The moment Sidney Poitier yells to Rod Steiger "they call me MIster Tibbs" a classic was born. Probably the best film to explore racial tensions disguised as a murder mystery. Good supporting cast, well written, and well directed.
A thoughtful murder mystery about America’s racism problem.
Director Norman Jewison’s mystery drama In the Heat of the Night (1967) is a riveting murder investigation into a small Mississippi town called Sparta. This rural hellscape is as brutal, barren, and backwards at its ancient reaching name suggests. Jewison’s setting of the American South is apt for a story about deeply brewed hate since they have a long history of hate crimes, hate groups, and racist Southerners. It’s the most dangerous and unnerving backdrop for Sidney Poitier to be in really.
Jewison’s direction is stalwart and steady creating a haunting atmosphere in this little Mississippi town. The slow panning shots and long still shots of characters allow for anything to happen. The camera follows characters down long streets and hallways for a creepy effect. You can tell that In the Heat of the Night’s long winding cinematography influenced The French Connection and Mississippi Burning. The slow methodical approach to the film’s investigation gives you a similar vibe to a dark thriller like L.A. Confidential or Zodiac.
Quincy Jones’ score is a blend of jazz, soul, and funk that makes chase sequences feel brisk and make nighttime scenes feel disquieting. Jones composed the perfect soundscape for In the Heat of the Night’s moody tone.

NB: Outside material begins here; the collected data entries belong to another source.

-- pv_equiv track=rewrite | github.com/Wy8827/librarySystemPython | assignment/member and staff.py | valid_isbn10
-- ===== SOURCE A (Python) =====
-- def valid_isbn10(s):
--     if len(s) != 10:
--         return False
--     total = 0
--     for i, ch in enumerate(s):
--         if i == 9 and ch in "Xx":
--             val = 10
--         elif ch.isdigit():
--             val = int(ch)
--         else:
--             return False
--         total += val * (10 - i)
--     return total % 11 == 0
-- ===== SOURCE B (Python) =====
-- def valid_isbn10(s):
--     if len(s) != 10:
--         return False
--     # Stage 1: decode characters into digit values (check digit may be X/x = 10).
--     vals = []
--     for ch in s[:9]:
--         if not ch.isdigit():
--             return False
--         vals.append(int(ch))
--     last = s[9]
--     if last in "Xx":
--         vals.append(10)
--     elif last.isdigit():
--         vals.append(int(last))
--     else:
--         return False
--     # Stage 2: multiplication-free checksum via double accumulation:
--     # total = sum of running prefix sums = sum(v[i] * (10 - i)).
--     t = 0
--     total = 0
--     for v in vals:
--         t += v
--         total += t
--     return total % 11 == 0
-- ===== Notes on version B (the rewrite author's own statement) =====
-- stated objective: alternative
-- what changed: B first decodes the string into a list of digit values and then computes the checksum with a multiplication-free double accumulation (sum of running prefix sums equals the weighted sum), instead of A's single pass multiplying each digit by its weight 10-i.
import Mathlib
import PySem

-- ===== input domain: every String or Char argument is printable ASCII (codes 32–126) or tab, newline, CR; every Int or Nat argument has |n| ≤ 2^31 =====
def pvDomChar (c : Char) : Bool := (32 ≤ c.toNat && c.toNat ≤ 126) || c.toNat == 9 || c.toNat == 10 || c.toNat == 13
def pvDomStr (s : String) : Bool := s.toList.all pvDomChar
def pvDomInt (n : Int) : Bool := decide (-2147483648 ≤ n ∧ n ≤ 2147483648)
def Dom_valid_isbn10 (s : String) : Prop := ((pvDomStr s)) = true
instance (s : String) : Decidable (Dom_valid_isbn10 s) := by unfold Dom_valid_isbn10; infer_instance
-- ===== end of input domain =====

-- B decodes the string into a list of digit values first, then computes the checksum by a
-- multiplication-free double accumulation (objective: alternative algorithm; same cost).
-- int(ch) after ch.isdigit() is ported as (ch.toNat - 48); exact on ASCII digits (all of Dom).

-- ===== PORT A =====
-- the for-loop over enumerate(s), carrying (index, total); early `return False` = Bool result
def validIsbnGoA : List Char → Nat → Int → Bool
  | [], _, total => PySem.Int.mod total 11 == 0
  | ch :: rest, i, total =>
    if i == 9 && (ch == 'X' || ch == 'x') then
      validIsbnGoA rest (i + 1) (total + 10 * (10 - (i : Int)))
    else if PySem.Chars.isdigit ch then
      validIsbnGoA rest (i + 1) (total + ((ch.toNat : Int) - 48) * (10 - (i : Int)))
    else false

def valid_isbn10 (s : String) : Bool :=
  if s.toList.length ≠ 10 then false
  else validIsbnGoA s.toList 0 0

-- ===== PORT B =====
-- stage 1, the loop over s[:9] appending to `vals`: none = early `return False`
def validIsbnDecodeB : List Char → List Int → Option (List Int)
  | [], vals => some vals
  | ch :: rest, vals =>
    if PySem.Chars.isdigit ch then
      validIsbnDecodeB rest (vals ++ [((ch.toNat : Int) - 48)])
    else none

-- stage 2, the double-accumulation loop over vals, carrying (t, total)
def validIsbnSumB : List Int → Int → Int → Int
  | [], _, total => total
  | v :: rest, t, total => validIsbnSumB rest (t + v) (total + (t + v))

def valid_isbn10_alt (s : String) : Bool :=
  if s.toList.length ≠ 10 then false
  else
    match validIsbnDecodeB (PySem.List.slice s.toList none (some 9)) [] with
    | none => false
    | some vals =>
      match PySem.List.pyGet? s.toList 9 with
      | none => false
      | some last =>
        let vals' :=
          if last == 'X' || last == 'x' then some (vals ++ [(10 : Int)])
          else if PySem.Chars.isdigit last then some (vals ++ [((last.toNat : Int) - 48)])
          else none
        match vals' with
        | none => false
        | some vs => PySem.Int.mod (validIsbnSumB vs 0 0) 11 == 0

-- ===== PRECONDITION & SPEC =====
def Spec_valid_isbn10 (s : String) (out : Bool) : Prop := out = valid_isbn10_alt s
instance (s : String) (out : Bool) : Decidable (Spec_valid_isbn10 s out) := by unfold Spec_valid_isbn10; infer_instance

-- ===== CLAIM (what is proved, stated in full; the proofs are below) =====
def Claim_equal_valid_isbn10 : Prop := ∀ (s : String), Dom_valid_isbn10 s → Spec_valid_isbn10 s (valid_isbn10 s)

-- ===== LEMMAS AND PROOFS =====

-- every length-10 list is ten explicit elements
theorem list_len10 (cs : List Char) (h : cs.length = 10) :
    ∃ a b c d e f g h' i j, cs = [a, b, c, d, e, f, g, h', i, j] := by
  rcases cs with _ | ⟨a, _ | ⟨b, _ | ⟨c, _ | ⟨d, _ | ⟨e, _ | ⟨f, _ | ⟨g, _ | ⟨h', _ | ⟨i, _ | ⟨j, _ | ⟨k, t⟩⟩⟩⟩⟩⟩⟩⟩⟩⟩⟩ <;>
    simp_all

-- the decode loop's accumulator factors out
theorem decodeB_factor (cs : List Char) (vals : List Int) :
    validIsbnDecodeB cs vals = (validIsbnDecodeB cs []).map (vals ++ ·) := by
  induction cs generalizing vals with
  | nil => simp [validIsbnDecodeB]
  | cons c cs ih =>
    simp only [validIsbnDecodeB, List.nil_append]
    by_cases hd : PySem.Chars.isdigit c
    · rw [if_pos hd, if_pos hd, ih, ih [((c.toNat : Int) - 48)]]
      cases validIsbnDecodeB cs [] <;> simp
    · rw [if_neg hd, if_neg hd]; rfl

-- loop invariant: A's weighted sum over the tail = B's decode + double accumulation,
-- provided totalA = totB + t * (10 - i)  (t = running digit sum, totB = running double sum)
theorem goA_eq_B (cs : List Char) (last : Char) (i : Nat) (t totB totalA : Int)
    (hlen : i + cs.length = 9) (hst : totalA = totB + t * (10 - (i : Int))) :
    validIsbnGoA (cs ++ [last]) i totalA =
      match validIsbnDecodeB cs [] with
      | none => false
      | some ds =>
        if last == 'X' || last == 'x' then
          PySem.Int.mod (validIsbnSumB (ds ++ [(10 : Int)]) t totB) 11 == 0
        else if PySem.Chars.isdigit last then
          PySem.Int.mod (validIsbnSumB (ds ++ [((last.toNat : Int) - 48)]) t totB) 11 == 0
        else false := by
  induction cs generalizing i t totB totalA with
  | nil =>
    have h9 : i = 9 := by simpa using hlen
    subst h9
    simp only [List.nil_append, validIsbnGoA, validIsbnDecodeB, validIsbnSumB]
    by_cases hx : (last == 'X' || last == 'x') = true
    · have harith : totalA + 10 * (10 - ((9 : Nat) : Int)) = totB + (t + 10) := by
        rw [hst]; push_cast; ring
      rw [if_pos (by simp [hx]), if_pos hx, harith]
    · rw [if_neg (by simp_all), if_neg hx]
      by_cases hd : PySem.Chars.isdigit last
      · have harith : totalA + ((last.toNat : Int) - 48) * (10 - ((9 : Nat) : Int))
            = totB + (t + ((last.toNat : Int) - 48)) := by
          rw [hst]; push_cast; ring
        rw [if_pos hd, if_pos hd, harith]
      · rw [if_neg hd, if_neg hd]
  | cons c cs ih =>
    have hi : (i == 9) = false := by
      simp only [List.length_cons] at hlen
      simp only [beq_eq_false_iff_ne, ne_eq]; omega
    simp only [List.cons_append, validIsbnGoA, validIsbnDecodeB, hi, Bool.false_and,
      Bool.false_eq_true, if_false, List.nil_append]
    by_cases hd : PySem.Chars.isdigit c
    · rw [if_pos hd, if_pos hd]
      rw [ih (i + 1) (t + ((c.toNat : Int) - 48)) (totB + (t + ((c.toNat : Int) - 48)))
            _ (by simp only [List.length_cons] at hlen; omega)
            (by push_cast; rw [hst]; ring)]
      rw [decodeB_factor cs [((c.toNat : Int) - 48)]]
      cases hds : validIsbnDecodeB cs [] with
      | none => rfl
      | some ds => rfl
    · rw [if_neg hd, if_neg hd]

-- ===== VERDICT (by name: the statement is the Claim_ definition above) =====
theorem valid_isbn10_spec : Claim_equal_valid_isbn10 := by
  intro s _
  unfold Spec_valid_isbn10 valid_isbn10 valid_isbn10_alt
  by_cases h : s.toList.length = 10
  · obtain ⟨a, b, c, d, e, f, g, h', i, j, hcs⟩ := list_len10 s.toList h
    rw [hcs]
    rw [if_neg (by simp), if_neg (by simp)]
    have hslice : PySem.List.slice [a, b, c, d, e, f, g, h', i, j] none (some 9)
        = [a, b, c, d, e, f, g, h', i] := by
      simp [PySem.List.slice]
    have hget : PySem.List.pyGet? [a, b, c, d, e, f, g, h', i, j] (9 : Int) = some j := by
      simp [PySem.List.pyGet?, PySem.List.pyIdx?]
    rw [hslice, hget]
    have := goA_eq_B [a, b, c, d, e, f, g, h', i] j 0 0 0 0 (by simp) (by ring)
    simp only [List.cons_append, List.nil_append] at this
    rw [this]
    cases hds : validIsbnDecodeB [a, b, c, d, e, f, g, h', i] [] with
    | none => rfl
    | some ds =>
      by_cases hx : (j == 'X' || j == 'x') = true
      · simp [hx]
      · by_cases hd : PySem.Chars.isdigit j
        · simp [hx, hd]
        · simp [hx, hd]
  · rw [if_pos h, if_pos h]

Ray Charles’ main theme is a wonderful bringer of jazz and soul for an authentic feel and somber vibe.
Sidney Poitier is steadfast and intelligent as the brilliant homicide expert Detective Virgil Tibbs for the Pennsylvania Police Department stranded in Sparta, Mississippi. His calm and professional demeanor is impressive as poor Poitier is arrested, insulted, threatened, ridiculed, and assaulted by every racist redneck in Mississippi. He plays it cool and comes out of In the Heat of the Night looking like the smartest detective ever.He acts with a subtle nuance that depicts Tibbs as clever, observant, and even hateful to those who wrong him, which gives his character a realistic complexity. Poitier is captivating to the brutal end and a fine leading man.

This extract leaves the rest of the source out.